▶ _PROBLEM DETAILS_: A bare count is the expected answer, namely the number of lines in the records that have the word "hcomp".

--- START ---

-- B's full-matches chain equals the same canonical list
lemma pvBfull (xs : List String) :
    ((PySem.Dict.counter xs).items.foldl
      (fun (d : PySem.Dict String Int) p =>
        if (1 : Int) < p.2 then d.insert p.1 (PySem.Int.floordiv (p.2 * (p.2 - 1)) 2) else d)
      PySem.Dict.empty).items
    = ((PySem.Set.ofList xs).filter (fun s => !(PySem.Dict.empty (ν := Int)).contains s && decide (2 ≤ xs.count s))).map
        (fun s => (s, tri (xs.count s))) := by
  rw [PySem.Dict.items_counter,
    pvFoldIfFilter (fun v => PySem.Int.floordiv (v * (v - 1)) 2), List.filter_map]
  have hcomp : ((fun p : String × Int => decide ((1 : Int) < p.2))
        ∘ (fun k : String => (k, ((xs.count k : Nat) : Int))))
      = (fun k : String => decide ((1 : Int) < ((xs.count k : Nat) : Int))) := by
    funext k; rfl
  rw [hcomp]
  have hnodup : (((PySem.Set.ofList xs).filter
        (fun k => decide ((1 : Int) < ((xs.count k : Nat) : Int)))).map
          (fun k : String => (k, ((xs.count k : Nat) : Int))) |>.map Prod.fst).Nodup := by
    rw [List.map_map]
    have : (Prod.fst ∘ fun k : String => (k, ((xs.count k : Nat) : Int))) = id := by
      funext k; rfl
    rw [this, List.map_id]
    exact (PySem.Set.nodup_ofList xs).filter _
  rw [PySem.Dict.items_foldl_insert_fresh _ Prod.fst
      (fun p => PySem.Int.floordiv (p.2 * (p.2 - 1)) 2) PySem.Dict.empty
      (fun a _ => PySem.Dict.contains_empty a.1) hnodup]
  rw [show (PySem.Dict.empty (κ := String) (ν := Int)).items = [] from rfl, List.nil_append,
    List.map_map]
  have hfilter : (PySem.Set.ofList xs).filter (fun k => decide ((1 : Int) < ((xs.count k : Nat) : Int)))
      = (PySem.Set.ofList xs).filter
          (fun t => !(PySem.Dict.empty (ν := Int)).contains t && decide (2 ≤ xs.count t)) := by
    apply List.filter_congr
    intro t _
    rw [PySem.Dict.contains_empty]
    simp only [Bool.not_false, Bool.true_and]
    rw [decide_eq_decide]
    constructor
    · intro h; exact_mod_cast h
    · intro h; exact_mod_cast h
  rw [hfilter]
  apply List.map_congr_left
  intro t _
  show (t, PySem.Int.floordiv (((xs.count t : Nat) : Int) * (((xs.count t : Nat) : Int) - 1)) 2)
      = (t, tri (xs.count t))
  rw [tri_eq_floordiv]

-- the suffix dict of pvWeightsB is the counter of the elements already passed
lemma pvWeightsB_fst : ∀ (xs : List String), (pvWeightsB xs).1 = PySem.Dict.counter xs.reverse := by
  intro xs
  induction xs with
  | nil => rfl
  | cons s r ih =>
    show (pvWeightsB r).1.insert s ((pvWeightsB r).1.getD s 0 + 1) = _
    rw [ih, List.reverse_cons, PySem.Dict.counter_append_singleton]
    rfl

-- summing the q-indicator over a nodup list containing x picks out x's term
lemma pvSumInd (q : String → Bool) (x : String) : ∀ (S : List String), S.Nodup → x ∈ S →
    (S.map (fun k => if q k ∧ k = x then (1 : Int) else 0)).sum = if q x then 1 else 0 := by
  intro S
  induction S with
  | nil => intro _ h; cases h
  | cons a S ih =>
    intro hnd hmem
    rw [List.map_cons, List.sum_cons]
    by_cases hax : a = x
    · subst hax
      have hzero : (S.map (fun k => if q k ∧ k = a then (1 : Int) else 0)).sum = 0 := by
        apply List.sum_eq_zero
        intro y hy
        obtain ⟨k, hk, rfl⟩ := List.mem_map.mp hy
        have : k ≠ a := fun h => (List.nodup_cons.mp hnd).1 (h ▸ hk)
        simp [this]
      rw [hzero]
      by_cases hq : q a = true
      · simp [hq]
      · simp [Bool.not_eq_true] at hq; simp [hq]
    · have hmem' : x ∈ S := by
        rcases List.mem_cons.mp hmem with h | h
        · exact absurd h.symm hax
        · exact h
      rw [ih (List.nodup_cons.mp hnd).2 hmem']
      simp [hax]

-- summing (if q k then count k l) over the distinct values of l is countP q l
lemma pvSumQ (q : String → Bool) : ∀ (l : List String),
    ((PySem.Set.ofList l).map (fun k => if q k then (l.count k : Int) else 0)).sum = (l.countP q : Int) := by
  intro l
  induction l using List.reverseRecOn with
  | nil => simp [PySem.Set.ofList]
  | append_singleton l x ih =>
    rw [PySem.Set.ofList_append_singleton, List.countP_append]
    have hcount : ∀ k : String, (((l ++ [x]).count k : Nat) : Int)
        = ((l.count k : Nat) : Int) + (if k = x then 1 else 0) := by
      intro k
      rw [List.count_append]
      by_cases hk : k = x
      · subst hk
        rw [List.count_singleton]
        push_cast
        simp
      · rw [List.count_eq_zero.mpr (by simp [hk] : k ∉ [x])]
        simp [hk]
    by_cases hx : x ∈ PySem.Set.ofList l
    · rw [PySem.Set.add_of_mem hx]
      have hmap : (PySem.Set.ofList l).map (fun k => if q k then ((l ++ [x]).count k : Int) else 0)
          = (PySem.Set.ofList l).map (fun k =>
              (if q k then (l.count k : Int) else 0) + (if q k ∧ k = x then (1 : Int) else 0)) := by
        apply List.map_congr_left
        intro k _
        by_cases hq : q k = true
        · rw [if_pos hq, hcount k]
          by_cases hk : k = x
          · subst hk; simp [hq]
          · simp [hq, hk]
        · simp [Bool.not_eq_true] at hq; simp [hq]
      rw [hmap, PySem.List.sum_map_add_int, ih,
        pvSumInd q x _ (PySem.Set.nodup_ofList l) hx]
      have : l.countP q + List.countP q [x] = l.countP q + (if q x then 1 else 0) := by
        simp [List.countP_cons]
      rw [this]
      push_cast
      by_cases hq : q x = true <;> simp [hq]
    · rw [PySem.Set.add_of_not_mem hx, List.map_append, List.sum_append]
      have hxl : x ∉ l := by
        intro h
        exact hx (by rw [PySem.Set.mem_ofList]; exact h)
      have hmap : (PySem.Set.ofList l).map (fun k => if q k then ((l ++ [x]).count k : Int) else 0)
          = (PySem.Set.ofList l).map (fun k => if q k then (l.count k : Int) else 0) := by
        apply List.map_congr_left
        intro k hk
        have hkx : k ≠ x := by
          intro h
          rw [PySem.Set.mem_ofList] at hk
          exact hxl (h ▸ hk)
        rw [hcount k, if_neg hkx]
        by_cases hq : q k = true <;> simp [hq]
      rw [hmap, ih]
      have hxc : ((l ++ [x]).count x : Int) = 1 := by
        simp [List.count_append, List.count_eq_zero.mpr hxl]
      simp only [List.map_cons, List.map_nil, List.sum_cons, List.sum_nil, add_zero]
      rw [hxc]
      push_cast
      have hcp : ((List.countP q [x] : Nat) : Int) = if q x then 1 else 0 := by
        by_cases hq : q x = true <;> simp [hq]
      rw [hcp]

-- turning B's if-guarded accumulation into a sum
lemma pvFoldIfSum (p : String → Bool) : ∀ (L : List (String × Int)),
    L.foldl (fun a q => if p q.1 then a + q.2 else a) 0
    = (L.map (fun q => if p q.1 then q.2 else 0)).sum := by
  intro L
  have hfun : (fun (a : Int) (q : String × Int) => if p q.1 then a + q.2 else a)
      = (fun a q => a + (if p q.1 then q.2 else 0)) := by
    funext a q
    by_cases h : p q.1 = true <;> simp [h]
  rw [hfun, PySem.List.foldl_add, zero_add]

-- the per-index weight B computes is A's aggregated suffix count
lemma pvWeightsB_snd : ∀ (xs : List String), xs.zip (pvWeightsB xs).2 = prPairs xs := by
  intro xs
  induction xs with
  | nil => rfl
  | cons s r ih =>
    show (s :: r).zip (_ :: (pvWeightsB r).2) = _
    rw [List.zip_cons_cons, ih]
    simp only [prPairs]
    congr 1
    rw [pvWeightsB_fst r, PySem.Dict.items_counter,
      pvFoldIfSum (fun t => t != s && shares_affix s t), List.map_map]
    have hcomp : ((fun q : String × Int => if q.1 != s && shares_affix s q.1 then q.2 else 0)
          ∘ (fun k : String => (k, ((r.reverse.count k : Nat) : Int))))
        = (fun k => if (fun t => t != s && shares_affix s t) k then ((r.reverse.count k : Nat) : Int) else 0) := by
      funext k
      rfl
    rw [hcomp, pvSumQ, List.countP_reverse]
    have hpred : (fun t => t != s && shares_affix s t) = pvQ s := by
      funext t
      have hsym : (t == s) = (s == t) := by
        by_cases h : t = s
        · subst h; rfl
        · simp [h, Ne.symm h]
      simp only [pvQ, ← affix_pred_eq, bne, hsym]
    rw [hpred]

-- ===== VERDICT (by name: the statement is the Claim_ definition above) =====
theorem find_full_and_partial_matches_spec : Claim_equal_find_full_and_partial_matches := by
  intro strings _
  unfold Spec_find_full_and_partial_matches find_full_and_partial_matches find_full_and_partial_matches_alt
  have hA := outerA_eq strings strings.length 0 (by omega) (PySem.Dict.empty, PySem.Dict.empty)
  simp only [Nat.cast_zero, List.drop_zero] at hA
  dsimp only
  rw [hA, pvGo_factor]
  refine Prod.ext ?_ ?_
  · show ((eqPairs strings).foldl (fun d p => pvBumpIf d p.1 p.2) PySem.Dict.empty).items = _
    rw [pvAchar strings PySem.Dict.empty (by rw [PySem.Dict.keys_empty]; exact List.nodup_nil)]
    rw [PySem.Dict.foldl_insert_getD_add_one_eq_counter, pvBfull]
    rw [PySem.Dict.keys_empty]
    rfl
  · show ((prPairs strings).foldl (fun d p => pvBumpIf d p.1 p.2) PySem.Dict.empty).items = _
    rw [← pvWeightsB_snd strings]
    have hf : (fun (d : PySem.Dict String Int) (p : String × Int) =>
        if p.2 != 0 then d.insert p.1 (d.getD p.1 0 + p.2) else d)
        = (fun d p => pvBumpIf d p.1 p.2) := by
      funext d p
      by_cases h : p.2 = 0
      · simp [pvBumpIf, h]
      · simp [pvBumpIf, h]
    rw [hf]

--- END ---

▶ _ANSWER BOX_: 4